AVAILABLE RECORDS START

-- pv_equiv track=rewrite | github.com/mpomarlan/aics2022 | testing.py | argMaxUnique
-- ===== SOURCE A (Python) =====
-- def argMaxUnique(d):
--     maxval = None
--     argmax = []
--     for k, v in d.items():
--         if (None == maxval) or (maxval < v):
--             argmax = [k]
--             maxval = v
--         elif maxval == v:
--             argmax.append(k)
--     if 1 == len(argmax):
--         return argmax[0]
--     return None
-- ===== SOURCE B (Python) =====
-- def argMaxUnique(d):
--     if not d:
--         return None
--     m = max(d.values())
--     am = [k for k, v in d.items() if v == m]
--     return am[0] if len(am) == 1 else None
-- ===== Notes on version B (the rewrite author's own statement) =====
-- stated objective: simpler
-- what changed: Replaces the fused single-pass running-max/accumulator loop with a two-pass structure: compute max(d.values()) first, then filter the keys attaining it and return the single key if unique.
import Mathlib
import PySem

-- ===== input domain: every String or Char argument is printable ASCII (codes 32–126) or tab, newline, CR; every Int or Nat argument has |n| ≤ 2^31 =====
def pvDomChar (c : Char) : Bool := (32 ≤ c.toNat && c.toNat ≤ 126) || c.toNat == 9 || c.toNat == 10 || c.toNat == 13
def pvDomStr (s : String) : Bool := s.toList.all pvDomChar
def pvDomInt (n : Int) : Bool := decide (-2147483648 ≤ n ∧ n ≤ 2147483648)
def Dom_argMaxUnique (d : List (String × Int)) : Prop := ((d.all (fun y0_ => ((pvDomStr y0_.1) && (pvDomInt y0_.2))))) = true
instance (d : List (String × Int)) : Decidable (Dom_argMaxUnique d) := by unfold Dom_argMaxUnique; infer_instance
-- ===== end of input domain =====

-- B computes max(d.values()) first and then filters the keys attaining it (two passes),
-- instead of A's fused running-max/accumulator loop; objective: simpler.


-- ===== PORT A =====
-- loop body of A: state = (maxval, argmax)
def argMaxUniqueStep (s : Option Int × List String) (kv : String × Int) :
    Option Int × List String :=
  match s.1 with
  | none => (some kv.2, [kv.1])
  | some m =>
      if m < kv.2 then (some kv.2, [kv.1])
      else if m = kv.2 then (s.1, s.2 ++ [kv.1])
      else s

def argMaxUnique (d : List (String × Int)) : Option String :=
  let st := d.foldl argMaxUniqueStep (none, [])
  if st.2.length = 1 then st.2.head? else none

-- ===== PORT B =====
def argMaxUnique_alt (d : List (String × Int)) : Option String :=
  if d.isEmpty then none
  else
    match PySem.List.max? (d.map Prod.snd) (fun y => y) with
    | none => none
    | some m =>
        let am := (d.filter (fun kv => kv.2 = m)).map Prod.fst
        if am.length = 1 then am.head? else none

-- ===== PRECONDITION & SPEC =====
def Spec_argMaxUnique (d : List (String × Int)) (out : Option String) : Prop := out = argMaxUnique_alt d
instance (d : List (String × Int)) (out : Option String) : Decidable (Spec_argMaxUnique d out) := by unfold Spec_argMaxUnique; infer_instance

-- ===== CLAIM (what is proved, stated in full; the proofs are below) =====
def Claim_equal_argMaxUnique : Prop := ∀ (d : List (String × Int)), Dom_argMaxUnique d → Spec_argMaxUnique d (argMaxUnique d)

-- ===== LEMMAS AND PROOFS =====

theorem le_foldl_maxsnd (t : List (String × Int)) (a : Int) :
    a ≤ t.foldl (fun a kv => max a kv.2) a := by
  induction t generalizing a with
  | nil => simp
  | cons x t ih => exact le_trans (le_max_left a x.2) (ih (max a x.2))

-- invariant of A's loop, with a started state (some m, acc)
theorem argMaxUnique_loop_inv (t : List (String × Int)) (m : Int) (acc : List String) :
    t.foldl argMaxUniqueStep (some m, acc) =
      (some (t.foldl (fun a kv => max a kv.2) m),
       (if t.foldl (fun a kv => max a kv.2) m = m then acc else []) ++
         (t.filter (fun kv => kv.2 = t.foldl (fun a kv => max a kv.2) m)).map Prod.fst) := by
  induction t generalizing m acc with
  | nil => simp
  | cons kv t ih =>
      by_cases h1 : m < kv.2
      · have hm : max m kv.2 = kv.2 := max_eq_right (le_of_lt h1)
        have hM := le_foldl_maxsnd t kv.2
        simp only [List.foldl_cons, argMaxUniqueStep, if_pos h1, hm]
        rw [ih kv.2 [kv.1]]
        generalize hg : t.foldl (fun a kv => max a kv.2) kv.2 = M at hM ⊢
        have hne : M ≠ m := by omega
        by_cases h2 : M = kv.2
        · simp [h2]
          intro h; exact absurd (h2.trans h) hne
        · have h2' : ¬ (kv.2 = M) := fun h => h2 h.symm
          simp [h2, hne, h2']
      · by_cases h2 : m = kv.2
        · have hm : max m kv.2 = m := by omega
          simp only [List.foldl_cons, argMaxUniqueStep, if_neg h1, if_pos h2, hm]
          rw [ih m (acc ++ [kv.1])]
          generalize hg : t.foldl (fun a kv => max a kv.2) m = M
          by_cases h3 : M = m
          · have : kv.2 = M := by omega
            simp [h3, this, List.append_assoc]
          · have : ¬ (kv.2 = M) := by intro h; exact h3 (by omega)
            simp [h3, this]
        · have hm : max m kv.2 = m := by omega
          have hM := le_foldl_maxsnd t m
          simp only [List.foldl_cons, argMaxUniqueStep, if_neg h1, if_neg h2, hm]
          rw [ih m acc]
          generalize hg : t.foldl (fun a kv => max a kv.2) m = M at hM ⊢
          have : ¬ (kv.2 = M) := by intro h; omega
          simp [this]

-- ===== VERDICT (by name: the statement is the Claim_ definition above) =====
theorem argMaxUnique_spec : Claim_equal_argMaxUnique := by
  intro d _
  unfold Spec_argMaxUnique argMaxUnique argMaxUnique_alt
  cases d with
  | nil => simp
  | cons kv t =>
      simp only [List.foldl_cons, argMaxUniqueStep, List.isEmpty_cons, Bool.false_eq_true,
        if_false, List.map_cons]
      rw [argMaxUnique_loop_inv t kv.2 [kv.1], PySem.List.max?_id_cons, List.foldl_map]
      generalize hg : t.foldl (fun a kv => max a kv.2) kv.2 = M
      by_cases h : M = kv.2
      · subst h
        dsimp only
        rw [List.filter_cons, if_pos (decide_eq_true rfl)]
        rw [if_pos rfl]
        simp
      · have h' : ¬ (kv.2 = M) := fun hh => h hh.symm
        simp [h, h']
-- pv_equiv track=rewrite | github.com/PabloGuerreroFerragamo/ADA | ADA/PracticaDos/dosChuys.py | knapsack_multidimensional
-- ===== SOURCE A (Python) =====
-- def knapsack_multidimensional(values_fb, values_gg, costs_fb, costs_gg, capacity_fb, capacity_gg):
--     n = len(values_fb)
--
--     # Crear la tabla DP con dimensiones (n+1) x (capacity_fb+1) x (capacity_gg+1)
--     dp = [[[0] * (capacity_gg + 1) for _ in range(capacity_fb + 1)] for _ in range(n + 1)]
--
--     # Rellenar la tabla
--     for i in range(1, n + 1):
--         for fb in range(capacity_fb + 1):
--             for gg in range(capacity_gg + 1):
--                 # No incluir el anuncio i-1
--                 dp[i][fb][gg] = dp[i - 1][fb][gg]
--
--                 # Incluir el anuncio en Facebook si hay presupuesto
--                 if costs_fb[i - 1] <= fb:
--                     dp[i][fb][gg] = max(dp[i][fb][gg], dp[i - 1][fb - costs_fb[i - 1]][gg] + values_fb[i - 1])
--
--                 # Incluir el anuncio en Google si hay presupuesto
--                 if costs_gg[i - 1] <= gg:
--                     dp[i][fb][gg] = max(dp[i][fb][gg], dp[i - 1][fb][gg - costs_gg[i - 1]] + values_gg[i - 1])
--
--     # Backtracking para encontrar los objetos seleccionados
--     fb, gg = capacity_fb, capacity_gg
--     selected_fb = []  # Anuncios seleccionados para Facebook
--     selected_gg = []  # Anuncios seleccionados para Google
--
--     for i in range(n, 0, -1):
--         # Si el valor no cambió, el anuncio no se incluyó
--         if dp[i][fb][gg] == dp[i - 1][fb][gg]:
--             continue
--
--         # Si el anuncio se incluyó en Facebook
--         if fb >= costs_fb[i - 1] and dp[i][fb][gg] == dp[i - 1][fb - costs_fb[i - 1]][gg] + values_fb[i - 1]:
--             selected_fb.append(i - 1)  # Guardar el índice del anuncio
--             fb -= costs_fb[i - 1]  # Reducir el presupuesto disponible en Facebook
--         # Si el anuncio se incluyó en Google
--         elif gg >= costs_gg[i - 1] and dp[i][fb][gg] == dp[i - 1][fb][gg - costs_gg[i - 1]] + values_gg[i - 1]:
--             selected_gg.append(i - 1)  # Guardar el índice del anuncio
--             gg -= costs_gg[i - 1]  # Reducir el presupuesto disponible en Google
--
--     # El resultado estará en dp[n][capacity_fb][capacity_gg]
--     max_value = dp[n][capacity_fb][capacity_gg]
--     return max_value, selected_fb, selected_gg
-- ===== SOURCE B (Python) =====
-- def knapsack_multidimensional(values_fb, values_gg, costs_fb, costs_gg, capacity_fb, capacity_gg):
--     n = len(values_fb)
--
--     # Pass 1: collect the budget states actually reachable at each level, top-down
--     # from the single full-budget state (instead of enumerating every (fb, gg) cell).
--     needed = [None] * (n + 1)
--     needed[n] = {(capacity_fb, capacity_gg)}
--     for i in range(n, 0, -1):
--         cf = costs_fb[i - 1]
--         cg = costs_gg[i - 1]
--         s = set()
--         for (fb, gg) in needed[i]:
--             s.add((fb, gg))
--             if cf <= fb:
--                 s.add((fb - cf, gg))
--             if cg <= gg:
--                 s.add((fb, gg - cg))
--         needed[i - 1] = s
--
--     # Pass 2: bottom-up over the reachable states only; each entry carries the whole
--     # solution (value, selected_fb, selected_gg), decided with the same tie-break
--     # (skip on equal value, else Facebook, else Google), so there is no backtracking pass.
--     table = {st: (0, [], []) for st in needed[0]}
--     for i in range(1, n + 1):
--         cf = costs_fb[i - 1]
--         cg = costs_gg[i - 1]
--         prev, table = table, {}
--         for (fb, gg) in needed[i]:
--             e = prev[(fb, gg)]
--             v = e[0]
--             if cf <= fb:
--                 v = max(v, prev[(fb - cf, gg)][0] + values_fb[i - 1])
--             if cg <= gg:
--                 v = max(v, prev[(fb, gg - cg)][0] + values_gg[i - 1])
--             if v == e[0]:
--                 table[(fb, gg)] = (v, e[1], e[2])
--             elif cf <= fb and v == prev[(fb - cf, gg)][0] + values_fb[i - 1]:
--                 p = prev[(fb - cf, gg)]
--                 table[(fb, gg)] = (v, [i - 1] + p[1], p[2])
--             else:
--                 p = prev[(fb, gg - cg)]
--                 table[(fb, gg)] = (v, p[1], [i - 1] + p[2])
--
--     return table[(capacity_fb, capacity_gg)]
-- ===== Notes on version B (the rewrite author's own statement) =====
-- stated objective: faster
-- what changed: Replaces A's dense (n+1)x(Cfb+1)x(Cgg+1) value table plus a separate backtracking pass by a sparse two-pass scheme: one pass collects the budget states actually reachable from the full budgets at each level, then a bottom-up pass over only those states builds entries carrying the complete solution (value, selected_fb, selected_gg) with A's tie-break, so the answer is read off a single dictionary cell and the backtracking loop disappears.
import Mathlib
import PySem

AVAILABLE RECORDS END

Whenever the word "Reducir" appears in a line of the listing, copy out that line.

--             fb -= costs_fb[i - 1]  # Reducir el presupuesto disponible en Facebook
--             gg -= costs_gg[i - 1]  # Reducir el presupuesto disponible en Google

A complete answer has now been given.